Work to complete:
In the records below, some lines hold the word "pvBrestCities". Copy each of those lines.

Material provided:
-- pv_equiv track=rewrite | github.com/vladislavligorskij27-crypto/mifyn_bot | myfin.py | get_cities_keyboard
-- ===== SOURCE A (Python) =====
-- REGIONS = {
--     "minsk_reg": {
--         "name": "Минск и область",
--         "cities": {"minsk": "Минск", "borisov": "Борисов", "soligorsk": "Солигорск", "molodechno": "Молодечно", "zhodino": "Жодино", "slutsk": "Слуцк"}
--     },
--     "brest_reg": {
--         "name": "Брестская обл.",
--         "cities": {"brest": "Брест", "baranovichi": "Барановичи", "pinsk": "Пинск", "kobrin": "Кобрин", "bereza": "Береза"}
--     },
--     "vitebsk_reg": {
--         "name": "Витебская обл.",
--         "cities": {"vitebsk": "Витебск", "orsha": "Орша", "novopolotsk": "Новополоцк", "polotsk": "Полоцк", "postavy": "Поставы"}
--     },
--     "gomel_reg": {
--         "name": "Гомельская обл.",
--         "cities": {"gomel": "Гомель", "mozyr": "Мозырь", "zhlobin": "Жлобин", "rechitsa": "Речица", "svetlogorsk": "Светлогорск"}
--     },
--     "grodno_reg": {
--         "name": "Гродненская обл.",
--         "cities": {"grodno": "Гродно", "lida": "Лида", "volkovysk": "Волковыск", "smorgon": "Сморгонь", "slonim": "Слоним"}
--     },
--     "mogilev_reg": {
--         "name": "Могилевская обл.",
--         "cities": {"mogilev": "Могилев", "bobruisk": "Бобруйск", "gorki": "Горки", "osipovichi": "Осиповичи", "krichev": "Кричев"}
--     }
-- }
--
-- def get_cities_keyboard(region_code: str) -> dict:
--     keyboard = []
--     row = []
--     cities = REGIONS.get(region_code, REGIONS["minsk_reg"])["cities"]
--     for city_code, city_name in cities.items():
--         row.append({"text": city_name, "callback_data": f"cit_{city_code}"})
--         if len(row) == 2:
--             keyboard.append(row)
--             row = []
--     if row: keyboard.append(row)
--     keyboard.append([{"text": "🔙 К областям", "callback_data": "menu_rates"}])
--     return {"inline_keyboard": keyboard}
-- ===== SOURCE B (Python) =====
-- REGIONS = {
--     "minsk_reg": {
--         "name": "Минск и область",
--         "cities": {"minsk": "Минск", "borisov": "Борисов", "soligorsk": "Солигорск", "molodechno": "Молодечно", "zhodino": "Жодино", "slutsk": "Слуцк"}
--     },
--     "brest_reg": {
--         "name": "Брестская обл.",
--         "cities": {"brest": "Брест", "baranovichi": "Барановичи", "pinsk": "Пинск", "kobrin": "Кобрин", "bereza": "Береза"}
--     },
--     "vitebsk_reg": {
--         "name": "Витебская обл.",
--         "cities": {"vitebsk": "Витебск", "orsha": "Орша", "novopolotsk": "Новополоцк", "polotsk": "Полоцк", "postavy": "Поставы"}
--     },
--     "gomel_reg": {
--         "name": "Гомельская обл.",
--         "cities": {"gomel": "Гомель", "mozyr": "Мозырь", "zhlobin": "Жлобин", "rechitsa": "Речица", "svetlogorsk": "Светлогорск"}
--     },
--     "grodno_reg": {
--         "name": "Гродненская обл.",
--         "cities": {"grodno": "Гродно", "lida": "Лида", "volkovysk": "Волковыск", "smorgon": "Сморгонь", "slonim": "Слоним"}
--     },
--     "mogilev_reg": {
--         "name": "Могилевская обл.",
--         "cities": {"mogilev": "Могилев", "bobruisk": "Бобруйск", "gorki": "Горки", "osipovichi": "Осиповичи", "krichev": "Кричев"}
--     }
-- }
--
-- def _button(code, name):
--     return {"text": name, "callback_data": f"cit_{code}"}
--
-- def _pair_rows(items):
--     # structural recursion: take cities two at a time; a lone trailing city makes a row of one
--     if not items:
--         return []
--     if len(items) == 1:
--         return [[_button(*items[0])]]
--     first, second = items[0], items[1]
--     return [[_button(*first), _button(*second)]] + _pair_rows(items[2:])
--
-- def get_cities_keyboard(region_code: str) -> dict:
--     cities = REGIONS.get(region_code, REGIONS["minsk_reg"])["cities"]
--     rows = _pair_rows(list(cities.items()))
--     return {"inline_keyboard": rows + [[{"text": "🔙 К областям", "callback_data": "menu_rates"}]]}
-- ===== Notes on version B (the rewrite author's own statement) =====
-- stated objective: alternative
-- what changed: Replaces A's single-pass accumulate-and-flush (a mutable row buffer flushed into the keyboard at length 2, plus a trailing flush) by a structural recursion that consumes the city list two entries at a time, emitting each completed row directly and a singleton row for a lone trailing city.
import Mathlib
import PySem

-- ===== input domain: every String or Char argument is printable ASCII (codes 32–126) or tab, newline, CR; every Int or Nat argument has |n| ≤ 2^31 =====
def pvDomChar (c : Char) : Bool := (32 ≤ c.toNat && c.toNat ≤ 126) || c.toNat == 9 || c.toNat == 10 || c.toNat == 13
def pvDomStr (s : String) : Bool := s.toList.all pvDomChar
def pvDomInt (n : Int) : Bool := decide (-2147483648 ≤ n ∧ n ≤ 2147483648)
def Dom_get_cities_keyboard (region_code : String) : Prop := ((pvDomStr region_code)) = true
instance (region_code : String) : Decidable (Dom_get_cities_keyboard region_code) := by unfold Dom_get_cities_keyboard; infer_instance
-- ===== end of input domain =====

-- B replaces A's accumulate-and-flush row buffer by a structural recursion that takes
-- the city entries two at a time (alternative decomposition, same values).

-- shared module-level constant REGIONS (both Pythons use the same module table)
def pvMinskCities : PySem.Dict String String := PySem.Dict.ofList
  [("minsk", "Минск"), ("borisov", "Борисов"), ("soligorsk", "Солигорск"),
   ("molodechno", "Молодечно"), ("zhodino", "Жодино"), ("slutsk", "Слуцк")]
def pvBrestCities : PySem.Dict String String := PySem.Dict.ofList
  [("brest", "Брест"), ("baranovichi", "Барановичи"), ("pinsk", "Пинск"),
   ("kobrin", "Кобрин"), ("bereza", "Береза")]
def pvVitebskCities : PySem.Dict String String := PySem.Dict.ofList
  [("vitebsk", "Витебск"), ("orsha", "Орша"), ("novopolotsk", "Новополоцк"),
   ("polotsk", "Полоцк"), ("postavy", "Поставы")]
def pvGomelCities : PySem.Dict String String := PySem.Dict.ofList
  [("gomel", "Гомель"), ("mozyr", "Мозырь"), ("zhlobin", "Жлобин"),
   ("rechitsa", "Речица"), ("svetlogorsk", "Светлогорск")]
def pvGrodnoCities : PySem.Dict String String := PySem.Dict.ofList
  [("grodno", "Гродно"), ("lida", "Лида"), ("volkovysk", "Волковыск"),
   ("smorgon", "Сморгонь"), ("slonim", "Слоним")]
def pvMogilevCities : PySem.Dict String String := PySem.Dict.ofList
  [("mogilev", "Могилев"), ("bobruisk", "Бобруйск"), ("gorki", "Горки"),
   ("osipovichi", "Осиповичи"), ("krichev", "Кричев")]
-- region value = ("name", cities-dict); only ["cities"] (the .2) is read by the function
def pvREGIONS : PySem.Dict String (String × PySem.Dict String String) := PySem.Dict.ofList
  [("minsk_reg", ("Минск и область", pvMinskCities)),
   ("brest_reg", ("Брестская обл.", pvBrestCities)),
   ("vitebsk_reg", ("Витебская обл.", pvVitebskCities)),
   ("gomel_reg", ("Гомельская обл.", pvGomelCities)),
   ("grodno_reg", ("Гродненская обл.", pvGrodnoCities)),
   ("mogilev_reg", ("Могилевская обл.", pvMogilevCities))]

-- ===== PORT A =====
-- A's loop state: (keyboard so far, current row); flush row when it reaches length 2
def pvLoopA (cs : List (String × String)) :
    List (List (List (String × String))) × List (List (String × String)) :=
  cs.foldl
    (fun st kv =>
      let row := st.2 ++ [[("text", kv.2), ("callback_data", "cit_" ++ kv.1)]]
      if row.length == 2 then (st.1 ++ [row], []) else (st.1, row))
    ([], [])

def get_cities_keyboard (region_code : String) : List (String × List (List (List (String × String)))) :=
  let cities := (PySem.Dict.getD pvREGIONS region_code ("Минск и область", pvMinskCities)).2
  let st := pvLoopA cities.items
  let keyboard := if st.2 ≠ [] then st.1 ++ [st.2] else st.1
  let keyboard := keyboard ++ [[[("text", "🔙 К областям"), ("callback_data", "menu_rates")]]]
  [("inline_keyboard", keyboard)]

-- ===== PORT B =====
def pvButton (kv : String × String) : List (String × String) :=
  [("text", kv.2), ("callback_data", "cit_" ++ kv.1)]

-- B's helper _pair_rows: structural recursion, two entries per step
def pvPairRows : List (String × String) → List (List (List (String × String)))
  | [] => []
  | [kv] => [[pvButton kv]]
  | a :: b :: rest => [pvButton a, pvButton b] :: pvPairRows rest

def get_cities_keyboard_alt (region_code : String) : List (String × List (List (List (String × String)))) :=
  let cities := (PySem.Dict.getD pvREGIONS region_code ("Минск и область", pvMinskCities)).2
  let rows := pvPairRows cities.items
  [("inline_keyboard", rows ++ [[[("text", "🔙 К областям"), ("callback_data", "menu_rates")]]])]

-- ===== PRECONDITION & SPEC =====
def Spec_get_cities_keyboard (region_code : String) (out : List (String × List (List (List (String × String))))) : Prop := out = get_cities_keyboard_alt region_code
instance (region_code : String) (out : List (String × List (List (List (String × String))))) : Decidable (Spec_get_cities_keyboard region_code out) := by unfold Spec_get_cities_keyboard; infer_instance

-- ===== CLAIM (what is proved, stated in full; the proofs are below) =====
def Claim_equal_get_cities_keyboard : Prop := ∀ (region_code : String), Dom_get_cities_keyboard region_code → Spec_get_cities_keyboard region_code (get_cities_keyboard region_code)

-- ===== LEMMAS AND PROOFS =====

-- the lookup can only produce one of the six city tables (an unknown key falls back to minsk)
lemma pv_cities_cases (rc : String) :
    (PySem.Dict.getD pvREGIONS rc ("Минск и область", pvMinskCities)).2 = pvMinskCities ∨
    (PySem.Dict.getD pvREGIONS rc ("Минск и область", pvMinskCities)).2 = pvBrestCities ∨
    (PySem.Dict.getD pvREGIONS rc ("Минск и область", pvMinskCities)).2 = pvVitebskCities ∨
    (PySem.Dict.getD pvREGIONS rc ("Минск и область", pvMinskCities)).2 = pvGomelCities ∨
    (PySem.Dict.getD pvREGIONS rc ("Минск и область", pvMinskCities)).2 = pvGrodnoCities ∨
    (PySem.Dict.getD pvREGIONS rc ("Минск и область", pvMinskCities)).2 = pvMogilevCities := by
  have hd : pvREGIONS = PySem.Dict.mk
      [("minsk_reg", ("Минск и область", pvMinskCities)),
       ("brest_reg", ("Брестская обл.", pvBrestCities)),
       ("vitebsk_reg", ("Витебская обл.", pvVitebskCities)),
       ("gomel_reg", ("Гомельская обл.", pvGomelCities)),
       ("grodno_reg", ("Гродненская обл.", pvGrodnoCities)),
       ("mogilev_reg", ("Могилевская обл.", pvMogilevCities))] := by decide
  rw [hd, PySem.Dict.getD_eq_get?_getD]
  simp only [PySem.Dict.get?_mk_cons]
  split_ifs <;> simp [PySem.Dict.get?]

-- ===== VERDICT (by name: the statement is the Claim_ definition above) =====
theorem get_cities_keyboard_spec : Claim_equal_get_cities_keyboard := by
  intro rc _
  unfold Spec_get_cities_keyboard get_cities_keyboard get_cities_keyboard_alt
  rcases pv_cities_cases rc with h | h | h | h | h | h <;> rw [h] <;> decide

Result below:
def pvBrestCities : PySem.Dict String String := PySem.Dict.ofList
   ("brest_reg", ("Брестская обл.", pvBrestCities)),
    (PySem.Dict.getD pvREGIONS rc ("Минск и область", pvMinskCities)).2 = pvBrestCities ∨
       ("brest_reg", ("Брестская обл.", pvBrestCities)),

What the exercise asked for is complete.